=== Section Start ===

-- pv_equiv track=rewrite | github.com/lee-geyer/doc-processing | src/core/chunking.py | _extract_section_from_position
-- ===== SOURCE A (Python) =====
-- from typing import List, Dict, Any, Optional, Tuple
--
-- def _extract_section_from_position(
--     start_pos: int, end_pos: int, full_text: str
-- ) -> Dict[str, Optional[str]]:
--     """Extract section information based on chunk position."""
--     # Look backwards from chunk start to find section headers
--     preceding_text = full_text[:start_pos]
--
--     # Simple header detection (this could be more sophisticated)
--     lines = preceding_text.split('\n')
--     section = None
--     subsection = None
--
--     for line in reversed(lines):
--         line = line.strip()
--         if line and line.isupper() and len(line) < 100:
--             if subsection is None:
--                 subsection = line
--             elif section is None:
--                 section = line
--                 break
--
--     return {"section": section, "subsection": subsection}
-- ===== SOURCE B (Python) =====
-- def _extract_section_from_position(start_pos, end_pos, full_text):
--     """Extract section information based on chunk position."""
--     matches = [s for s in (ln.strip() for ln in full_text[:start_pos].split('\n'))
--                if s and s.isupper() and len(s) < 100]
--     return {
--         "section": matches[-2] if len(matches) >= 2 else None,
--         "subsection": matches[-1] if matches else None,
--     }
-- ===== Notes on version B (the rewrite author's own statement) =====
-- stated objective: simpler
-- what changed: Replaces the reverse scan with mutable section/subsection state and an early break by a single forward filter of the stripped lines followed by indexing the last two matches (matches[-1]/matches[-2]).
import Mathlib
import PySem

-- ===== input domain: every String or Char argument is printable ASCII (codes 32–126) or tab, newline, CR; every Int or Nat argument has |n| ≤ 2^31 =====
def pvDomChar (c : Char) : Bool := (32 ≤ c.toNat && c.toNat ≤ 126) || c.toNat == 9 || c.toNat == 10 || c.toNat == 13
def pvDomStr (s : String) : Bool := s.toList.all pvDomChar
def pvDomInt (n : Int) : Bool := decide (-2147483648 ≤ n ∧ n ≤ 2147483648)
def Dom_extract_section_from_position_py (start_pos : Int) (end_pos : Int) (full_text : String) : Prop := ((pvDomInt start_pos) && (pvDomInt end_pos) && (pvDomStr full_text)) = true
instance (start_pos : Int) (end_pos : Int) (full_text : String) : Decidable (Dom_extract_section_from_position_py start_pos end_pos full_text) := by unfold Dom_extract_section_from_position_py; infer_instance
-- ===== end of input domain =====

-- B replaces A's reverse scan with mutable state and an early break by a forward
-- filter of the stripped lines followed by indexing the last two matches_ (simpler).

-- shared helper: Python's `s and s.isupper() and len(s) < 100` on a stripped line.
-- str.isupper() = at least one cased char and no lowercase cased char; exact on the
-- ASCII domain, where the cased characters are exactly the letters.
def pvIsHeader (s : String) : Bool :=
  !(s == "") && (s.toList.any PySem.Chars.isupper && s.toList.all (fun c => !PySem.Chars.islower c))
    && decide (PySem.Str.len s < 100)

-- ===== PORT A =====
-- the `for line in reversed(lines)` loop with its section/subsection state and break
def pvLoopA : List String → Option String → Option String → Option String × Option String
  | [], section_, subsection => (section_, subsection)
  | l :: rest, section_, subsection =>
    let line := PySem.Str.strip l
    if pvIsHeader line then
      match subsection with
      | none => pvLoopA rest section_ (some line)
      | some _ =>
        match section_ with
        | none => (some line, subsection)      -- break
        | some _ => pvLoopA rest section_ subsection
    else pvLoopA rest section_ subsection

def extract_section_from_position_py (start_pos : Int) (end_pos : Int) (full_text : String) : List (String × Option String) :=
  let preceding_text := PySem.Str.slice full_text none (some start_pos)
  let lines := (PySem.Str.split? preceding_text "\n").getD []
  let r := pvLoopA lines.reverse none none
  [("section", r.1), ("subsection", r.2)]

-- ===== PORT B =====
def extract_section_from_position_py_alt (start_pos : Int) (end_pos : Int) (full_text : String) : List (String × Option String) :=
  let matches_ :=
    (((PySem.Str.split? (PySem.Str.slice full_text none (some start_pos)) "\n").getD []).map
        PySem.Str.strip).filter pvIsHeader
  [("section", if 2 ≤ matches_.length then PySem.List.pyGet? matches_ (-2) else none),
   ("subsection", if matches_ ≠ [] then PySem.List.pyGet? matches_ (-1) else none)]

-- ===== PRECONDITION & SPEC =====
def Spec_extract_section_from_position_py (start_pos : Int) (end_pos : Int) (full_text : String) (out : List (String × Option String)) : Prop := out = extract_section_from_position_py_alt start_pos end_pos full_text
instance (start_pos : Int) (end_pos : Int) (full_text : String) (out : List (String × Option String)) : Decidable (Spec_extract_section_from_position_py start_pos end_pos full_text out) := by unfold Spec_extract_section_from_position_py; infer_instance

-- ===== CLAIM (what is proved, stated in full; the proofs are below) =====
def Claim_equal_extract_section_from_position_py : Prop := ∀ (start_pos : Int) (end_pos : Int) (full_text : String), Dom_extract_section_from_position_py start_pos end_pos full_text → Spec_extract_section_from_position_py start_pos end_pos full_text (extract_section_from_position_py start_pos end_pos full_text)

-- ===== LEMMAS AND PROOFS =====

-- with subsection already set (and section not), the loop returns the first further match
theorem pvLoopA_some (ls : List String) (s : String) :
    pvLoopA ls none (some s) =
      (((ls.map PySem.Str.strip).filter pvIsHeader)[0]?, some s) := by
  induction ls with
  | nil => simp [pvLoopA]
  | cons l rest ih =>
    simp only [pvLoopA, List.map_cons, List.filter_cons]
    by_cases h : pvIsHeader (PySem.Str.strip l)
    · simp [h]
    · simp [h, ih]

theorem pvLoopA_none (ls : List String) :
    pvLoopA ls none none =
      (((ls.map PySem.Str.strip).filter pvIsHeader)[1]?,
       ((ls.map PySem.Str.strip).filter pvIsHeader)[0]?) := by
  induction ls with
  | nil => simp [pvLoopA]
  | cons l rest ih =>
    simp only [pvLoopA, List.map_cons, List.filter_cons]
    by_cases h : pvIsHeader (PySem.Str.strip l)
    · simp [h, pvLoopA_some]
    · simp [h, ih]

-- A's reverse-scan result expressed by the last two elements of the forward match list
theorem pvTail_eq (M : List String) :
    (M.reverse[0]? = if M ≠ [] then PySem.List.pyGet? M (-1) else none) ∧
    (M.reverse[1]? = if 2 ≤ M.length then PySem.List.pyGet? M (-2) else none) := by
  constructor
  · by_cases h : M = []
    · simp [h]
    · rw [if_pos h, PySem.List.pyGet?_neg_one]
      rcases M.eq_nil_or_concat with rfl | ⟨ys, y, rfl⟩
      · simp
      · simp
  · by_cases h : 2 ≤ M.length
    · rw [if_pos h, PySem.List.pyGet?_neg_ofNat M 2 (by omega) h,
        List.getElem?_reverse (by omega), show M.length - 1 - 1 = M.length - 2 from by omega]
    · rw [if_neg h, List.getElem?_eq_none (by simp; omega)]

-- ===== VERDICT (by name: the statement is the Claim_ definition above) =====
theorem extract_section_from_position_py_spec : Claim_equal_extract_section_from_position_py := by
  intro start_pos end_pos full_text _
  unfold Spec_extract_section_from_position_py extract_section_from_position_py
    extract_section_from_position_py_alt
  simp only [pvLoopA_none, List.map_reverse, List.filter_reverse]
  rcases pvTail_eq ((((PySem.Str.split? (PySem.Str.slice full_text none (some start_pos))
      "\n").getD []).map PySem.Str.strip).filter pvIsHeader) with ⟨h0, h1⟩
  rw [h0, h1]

=== Section End ===

- WORK REQUIRED: After reading the entries, reproduce every one of them exactly.

- EXERCISE RESPONSE:
-- pv_equiv track=rewrite | github.com/lee-geyer/doc-processing | src/core/chunking.py | _extract_section_from_position
-- ===== SOURCE A (Python) =====
-- from typing import List, Dict, Any, Optional, Tuple
--
-- def _extract_section_from_position(
--     start_pos: int, end_pos: int, full_text: str
-- ) -> Dict[str, Optional[str]]:
--     """Extract section information based on chunk position."""
--     # Look backwards from chunk start to find section headers
--     preceding_text = full_text[:start_pos]
--
--     # Simple header detection (this could be more sophisticated)
--     lines = preceding_text.split('\n')
--     section = None
--     subsection = None
--
--     for line in reversed(lines):
--         line = line.strip()
--         if line and line.isupper() and len(line) < 100:
--             if subsection is None:
--                 subsection = line
--             elif section is None:
--                 section = line
--                 break
--
--     return {"section": section, "subsection": subsection}
-- ===== SOURCE B (Python) =====
-- def _extract_section_from_position(start_pos, end_pos, full_text):
--     """Extract section information based on chunk position."""
--     matches = [s for s in (ln.strip() for ln in full_text[:start_pos].split('\n'))
--                if s and s.isupper() and len(s) < 100]
--     return {
--         "section": matches[-2] if len(matches) >= 2 else None,
--         "subsection": matches[-1] if matches else None,
--     }
-- ===== Notes on version B (the rewrite author's own statement) =====
-- stated objective: simpler
-- what changed: Replaces the reverse scan with mutable section/subsection state and an early break by a single forward filter of the stripped lines followed by indexing the last two matches (matches[-1]/matches[-2]).
import Mathlib
import PySem

-- ===== input domain: every String or Char argument is printable ASCII (codes 32–126) or tab, newline, CR; every Int or Nat argument has |n| ≤ 2^31 =====
def pvDomChar (c : Char) : Bool := (32 ≤ c.toNat && c.toNat ≤ 126) || c.toNat == 9 || c.toNat == 10 || c.toNat == 13
def pvDomStr (s : String) : Bool := s.toList.all pvDomChar
def pvDomInt (n : Int) : Bool := decide (-2147483648 ≤ n ∧ n ≤ 2147483648)
def Dom_extract_section_from_position_py (start_pos : Int) (end_pos : Int) (full_text : String) : Prop := ((pvDomInt start_pos) && (pvDomInt end_pos) && (pvDomStr full_text)) = true
instance (start_pos : Int) (end_pos : Int) (full_text : String) : Decidable (Dom_extract_section_from_position_py start_pos end_pos full_text) := by unfold Dom_extract_section_from_position_py; infer_instance
-- ===== end of input domain =====

-- B replaces A's reverse scan with mutable state and an early break by a forward
-- filter of the stripped lines followed by indexing the last two matches_ (simpler).

-- shared helper: Python's `s and s.isupper() and len(s) < 100` on a stripped line.
-- str.isupper() = at least one cased char and no lowercase cased char; exact on the
-- ASCII domain, where the cased characters are exactly the letters.
def pvIsHeader (s : String) : Bool :=
  !(s == "") && (s.toList.any PySem.Chars.isupper && s.toList.all (fun c => !PySem.Chars.islower c))
    && decide (PySem.Str.len s < 100)

-- ===== PORT A =====
-- the `for line in reversed(lines)` loop with its section/subsection state and break
def pvLoopA : List String → Option String → Option String → Option String × Option String
  | [], section_, subsection => (section_, subsection)
  | l :: rest, section_, subsection =>
    let line := PySem.Str.strip l
    if pvIsHeader line then
      match subsection with
      | none => pvLoopA rest section_ (some line)
      | some _ =>
        match section_ with
        | none => (some line, subsection)      -- break
        | some _ => pvLoopA rest section_ subsection
    else pvLoopA rest section_ subsection

def extract_section_from_position_py (start_pos : Int) (end_pos : Int) (full_text : String) : List (String × Option String) :=
  let preceding_text := PySem.Str.slice full_text none (some start_pos)
  let lines := (PySem.Str.split? preceding_text "\n").getD []
  let r := pvLoopA lines.reverse none none
  [("section", r.1), ("subsection", r.2)]

-- ===== PORT B =====
def extract_section_from_position_py_alt (start_pos : Int) (end_pos : Int) (full_text : String) : List (String × Option String) :=
  let matches_ :=
    (((PySem.Str.split? (PySem.Str.slice full_text none (some start_pos)) "\n").getD []).map
        PySem.Str.strip).filter pvIsHeader
  [("section", if 2 ≤ matches_.length then PySem.List.pyGet? matches_ (-2) else none),
   ("subsection", if matches_ ≠ [] then PySem.List.pyGet? matches_ (-1) else none)]

-- ===== PRECONDITION & SPEC =====
def Spec_extract_section_from_position_py (start_pos : Int) (end_pos : Int) (full_text : String) (out : List (String × Option String)) : Prop := out = extract_section_from_position_py_alt start_pos end_pos full_text
instance (start_pos : Int) (end_pos : Int) (full_text : String) (out : List (String × Option String)) : Decidable (Spec_extract_section_from_position_py start_pos end_pos full_text out) := by unfold Spec_extract_section_from_position_py; infer_instance

-- ===== CLAIM (what is proved, stated in full; the proofs are below) =====
def Claim_equal_extract_section_from_position_py : Prop := ∀ (start_pos : Int) (end_pos : Int) (full_text : String), Dom_extract_section_from_position_py start_pos end_pos full_text → Spec_extract_section_from_position_py start_pos end_pos full_text (extract_section_from_position_py start_pos end_pos full_text)

-- ===== LEMMAS AND PROOFS =====

-- with subsection already set (and section not), the loop returns the first further match
theorem pvLoopA_some (ls : List String) (s : String) :
    pvLoopA ls none (some s) =
      (((ls.map PySem.Str.strip).filter pvIsHeader)[0]?, some s) := by
  induction ls with
  | nil => simp [pvLoopA]
  | cons l rest ih =>
    simp only [pvLoopA, List.map_cons, List.filter_cons]
    by_cases h : pvIsHeader (PySem.Str.strip l)
    · simp [h]
    · simp [h, ih]

theorem pvLoopA_none (ls : List String) :
    pvLoopA ls none none =
      (((ls.map PySem.Str.strip).filter pvIsHeader)[1]?,
       ((ls.map PySem.Str.strip).filter pvIsHeader)[0]?) := by
  induction ls with
  | nil => simp [pvLoopA]
  | cons l rest ih =>
    simp only [pvLoopA, List.map_cons, List.filter_cons]
    by_cases h : pvIsHeader (PySem.Str.strip l)
    · simp [h, pvLoopA_some]
    · simp [h, ih]

-- A's reverse-scan result expressed by the last two elements of the forward match list
theorem pvTail_eq (M : List String) :
    (M.reverse[0]? = if M ≠ [] then PySem.List.pyGet? M (-1) else none) ∧
    (M.reverse[1]? = if 2 ≤ M.length then PySem.List.pyGet? M (-2) else none) := by
  constructor
  · by_cases h : M = []
    · simp [h]
    · rw [if_pos h, PySem.List.pyGet?_neg_one]
      rcases M.eq_nil_or_concat with rfl | ⟨ys, y, rfl⟩
      · simp
      · simp
  · by_cases h : 2 ≤ M.length
    · rw [if_pos h, PySem.List.pyGet?_neg_ofNat M 2 (by omega) h,
        List.getElem?_reverse (by omega), show M.length - 1 - 1 = M.length - 2 from by omega]
    · rw [if_neg h, List.getElem?_eq_none (by simp; omega)]

-- ===== VERDICT (by name: the statement is the Claim_ definition above) =====
theorem extract_section_from_position_py_spec : Claim_equal_extract_section_from_position_py := by
  intro start_pos end_pos full_text _
  unfold Spec_extract_section_from_position_py extract_section_from_position_py
    extract_section_from_position_py_alt
  simp only [pvLoopA_none, List.map_reverse, List.filter_reverse]
  rcases pvTail_eq ((((PySem.Str.split? (PySem.Str.slice full_text none (some start_pos))
      "\n").getD []).map PySem.Str.strip).filter pvIsHeader) with ⟨h0, h1⟩
  rw [h0, h1]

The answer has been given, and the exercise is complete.